▼

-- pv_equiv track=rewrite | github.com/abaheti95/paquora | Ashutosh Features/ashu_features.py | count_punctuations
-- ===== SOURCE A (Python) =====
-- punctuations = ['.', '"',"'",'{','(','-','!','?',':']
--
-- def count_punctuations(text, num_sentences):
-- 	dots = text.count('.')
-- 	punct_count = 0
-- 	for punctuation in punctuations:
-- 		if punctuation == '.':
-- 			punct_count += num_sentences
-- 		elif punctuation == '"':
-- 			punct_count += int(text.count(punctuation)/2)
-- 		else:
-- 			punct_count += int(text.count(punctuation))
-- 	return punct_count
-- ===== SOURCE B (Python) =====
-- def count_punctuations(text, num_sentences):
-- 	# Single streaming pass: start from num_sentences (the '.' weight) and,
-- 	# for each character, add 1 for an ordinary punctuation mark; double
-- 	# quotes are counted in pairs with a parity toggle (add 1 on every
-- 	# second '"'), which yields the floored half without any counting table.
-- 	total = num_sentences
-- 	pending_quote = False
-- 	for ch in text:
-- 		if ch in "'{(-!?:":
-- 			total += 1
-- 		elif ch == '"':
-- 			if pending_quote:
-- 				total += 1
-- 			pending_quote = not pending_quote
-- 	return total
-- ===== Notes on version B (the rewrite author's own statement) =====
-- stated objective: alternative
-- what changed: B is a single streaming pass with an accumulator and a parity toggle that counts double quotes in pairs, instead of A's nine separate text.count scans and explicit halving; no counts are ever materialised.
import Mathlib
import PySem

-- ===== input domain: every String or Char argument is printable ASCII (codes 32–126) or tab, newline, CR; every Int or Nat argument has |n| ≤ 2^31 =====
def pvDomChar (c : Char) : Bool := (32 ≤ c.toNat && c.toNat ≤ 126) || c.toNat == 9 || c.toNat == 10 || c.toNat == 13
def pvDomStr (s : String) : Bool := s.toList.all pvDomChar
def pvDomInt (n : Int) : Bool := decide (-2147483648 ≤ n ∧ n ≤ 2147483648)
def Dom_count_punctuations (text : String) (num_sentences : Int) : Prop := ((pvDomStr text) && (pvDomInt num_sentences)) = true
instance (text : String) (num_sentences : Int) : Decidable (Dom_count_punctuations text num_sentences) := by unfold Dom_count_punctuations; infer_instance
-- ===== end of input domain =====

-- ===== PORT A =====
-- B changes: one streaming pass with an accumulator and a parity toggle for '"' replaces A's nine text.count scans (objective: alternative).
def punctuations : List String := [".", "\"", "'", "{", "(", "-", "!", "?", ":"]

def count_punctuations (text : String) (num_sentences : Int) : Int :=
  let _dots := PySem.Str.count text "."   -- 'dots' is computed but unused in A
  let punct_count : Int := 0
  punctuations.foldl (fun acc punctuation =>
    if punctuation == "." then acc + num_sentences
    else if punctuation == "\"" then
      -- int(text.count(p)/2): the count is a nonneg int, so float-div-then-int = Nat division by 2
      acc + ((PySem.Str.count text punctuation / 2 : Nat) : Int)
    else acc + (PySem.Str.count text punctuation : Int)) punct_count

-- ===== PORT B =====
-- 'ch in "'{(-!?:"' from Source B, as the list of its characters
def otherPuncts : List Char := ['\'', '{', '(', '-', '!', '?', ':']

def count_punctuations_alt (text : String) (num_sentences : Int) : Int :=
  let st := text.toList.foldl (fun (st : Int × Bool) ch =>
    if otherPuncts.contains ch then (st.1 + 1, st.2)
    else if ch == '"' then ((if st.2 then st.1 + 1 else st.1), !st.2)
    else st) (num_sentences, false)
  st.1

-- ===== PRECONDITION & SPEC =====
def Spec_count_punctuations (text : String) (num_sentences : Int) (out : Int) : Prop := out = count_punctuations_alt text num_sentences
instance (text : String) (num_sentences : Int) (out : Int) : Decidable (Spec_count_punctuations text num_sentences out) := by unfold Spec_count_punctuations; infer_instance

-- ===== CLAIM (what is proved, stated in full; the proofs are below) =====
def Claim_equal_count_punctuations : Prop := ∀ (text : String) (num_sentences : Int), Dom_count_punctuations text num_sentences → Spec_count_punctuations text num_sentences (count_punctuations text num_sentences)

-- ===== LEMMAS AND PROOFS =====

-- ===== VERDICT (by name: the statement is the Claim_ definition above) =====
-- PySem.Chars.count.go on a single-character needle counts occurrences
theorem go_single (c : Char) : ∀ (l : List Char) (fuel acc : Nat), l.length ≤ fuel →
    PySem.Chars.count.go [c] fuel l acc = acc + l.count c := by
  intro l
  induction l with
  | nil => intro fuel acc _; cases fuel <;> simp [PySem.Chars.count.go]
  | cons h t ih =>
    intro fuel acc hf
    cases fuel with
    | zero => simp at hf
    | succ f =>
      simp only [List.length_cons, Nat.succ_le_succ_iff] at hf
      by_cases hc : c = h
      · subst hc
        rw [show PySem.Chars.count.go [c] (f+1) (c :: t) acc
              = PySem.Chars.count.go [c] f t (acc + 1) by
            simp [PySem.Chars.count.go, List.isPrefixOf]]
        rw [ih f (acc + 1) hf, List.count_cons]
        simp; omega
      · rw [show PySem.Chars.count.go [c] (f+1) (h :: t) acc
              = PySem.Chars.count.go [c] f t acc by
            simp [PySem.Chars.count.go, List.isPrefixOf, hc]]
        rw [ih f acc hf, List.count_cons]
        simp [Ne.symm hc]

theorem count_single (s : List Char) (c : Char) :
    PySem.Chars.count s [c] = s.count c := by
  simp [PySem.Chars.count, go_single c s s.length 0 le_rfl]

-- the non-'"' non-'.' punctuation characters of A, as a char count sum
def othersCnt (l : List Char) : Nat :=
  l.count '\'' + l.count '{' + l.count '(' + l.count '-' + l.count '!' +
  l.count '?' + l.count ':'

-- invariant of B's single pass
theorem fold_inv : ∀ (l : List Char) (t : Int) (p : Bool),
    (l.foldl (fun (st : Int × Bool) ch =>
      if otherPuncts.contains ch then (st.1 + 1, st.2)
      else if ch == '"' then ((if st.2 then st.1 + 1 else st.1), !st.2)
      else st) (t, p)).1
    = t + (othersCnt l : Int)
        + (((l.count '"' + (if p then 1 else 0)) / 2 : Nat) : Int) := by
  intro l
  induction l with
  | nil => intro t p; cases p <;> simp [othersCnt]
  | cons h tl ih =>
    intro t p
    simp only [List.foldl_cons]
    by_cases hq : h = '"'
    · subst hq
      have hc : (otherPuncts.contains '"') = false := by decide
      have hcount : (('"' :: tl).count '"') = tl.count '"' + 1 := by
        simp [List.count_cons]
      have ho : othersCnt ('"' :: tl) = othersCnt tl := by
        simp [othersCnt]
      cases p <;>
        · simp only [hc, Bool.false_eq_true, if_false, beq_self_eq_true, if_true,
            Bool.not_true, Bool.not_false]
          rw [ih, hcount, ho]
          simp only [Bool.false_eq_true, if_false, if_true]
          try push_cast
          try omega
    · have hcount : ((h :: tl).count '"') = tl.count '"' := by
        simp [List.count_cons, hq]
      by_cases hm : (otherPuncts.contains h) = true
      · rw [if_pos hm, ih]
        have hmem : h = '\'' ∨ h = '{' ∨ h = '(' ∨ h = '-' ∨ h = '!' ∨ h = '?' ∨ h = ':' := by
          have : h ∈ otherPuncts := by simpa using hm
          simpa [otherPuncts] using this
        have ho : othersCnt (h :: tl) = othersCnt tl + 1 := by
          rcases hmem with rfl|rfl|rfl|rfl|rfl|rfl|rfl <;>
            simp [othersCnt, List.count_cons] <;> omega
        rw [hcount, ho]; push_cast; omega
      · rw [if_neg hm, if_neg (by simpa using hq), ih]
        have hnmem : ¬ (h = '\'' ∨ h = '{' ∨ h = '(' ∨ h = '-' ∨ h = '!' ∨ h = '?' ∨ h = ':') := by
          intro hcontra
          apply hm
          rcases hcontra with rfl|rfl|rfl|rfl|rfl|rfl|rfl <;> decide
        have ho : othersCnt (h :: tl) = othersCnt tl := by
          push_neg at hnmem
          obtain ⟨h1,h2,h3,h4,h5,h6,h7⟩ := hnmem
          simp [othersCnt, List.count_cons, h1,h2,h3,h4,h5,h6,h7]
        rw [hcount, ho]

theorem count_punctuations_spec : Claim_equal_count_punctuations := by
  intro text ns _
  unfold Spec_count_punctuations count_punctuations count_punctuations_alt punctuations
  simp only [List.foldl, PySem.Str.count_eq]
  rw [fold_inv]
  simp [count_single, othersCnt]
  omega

▲

Instructions to follow: Scan the material above for the word "theorem", and copy every line in which it is found.

Your response:
theorem go_single (c : Char) : ∀ (l : List Char) (fuel acc : Nat), l.length ≤ fuel →
theorem count_single (s : List Char) (c : Char) :
theorem fold_inv : ∀ (l : List Char) (t : Int) (p : Bool),
theorem count_punctuations_spec : Claim_equal_count_punctuations := by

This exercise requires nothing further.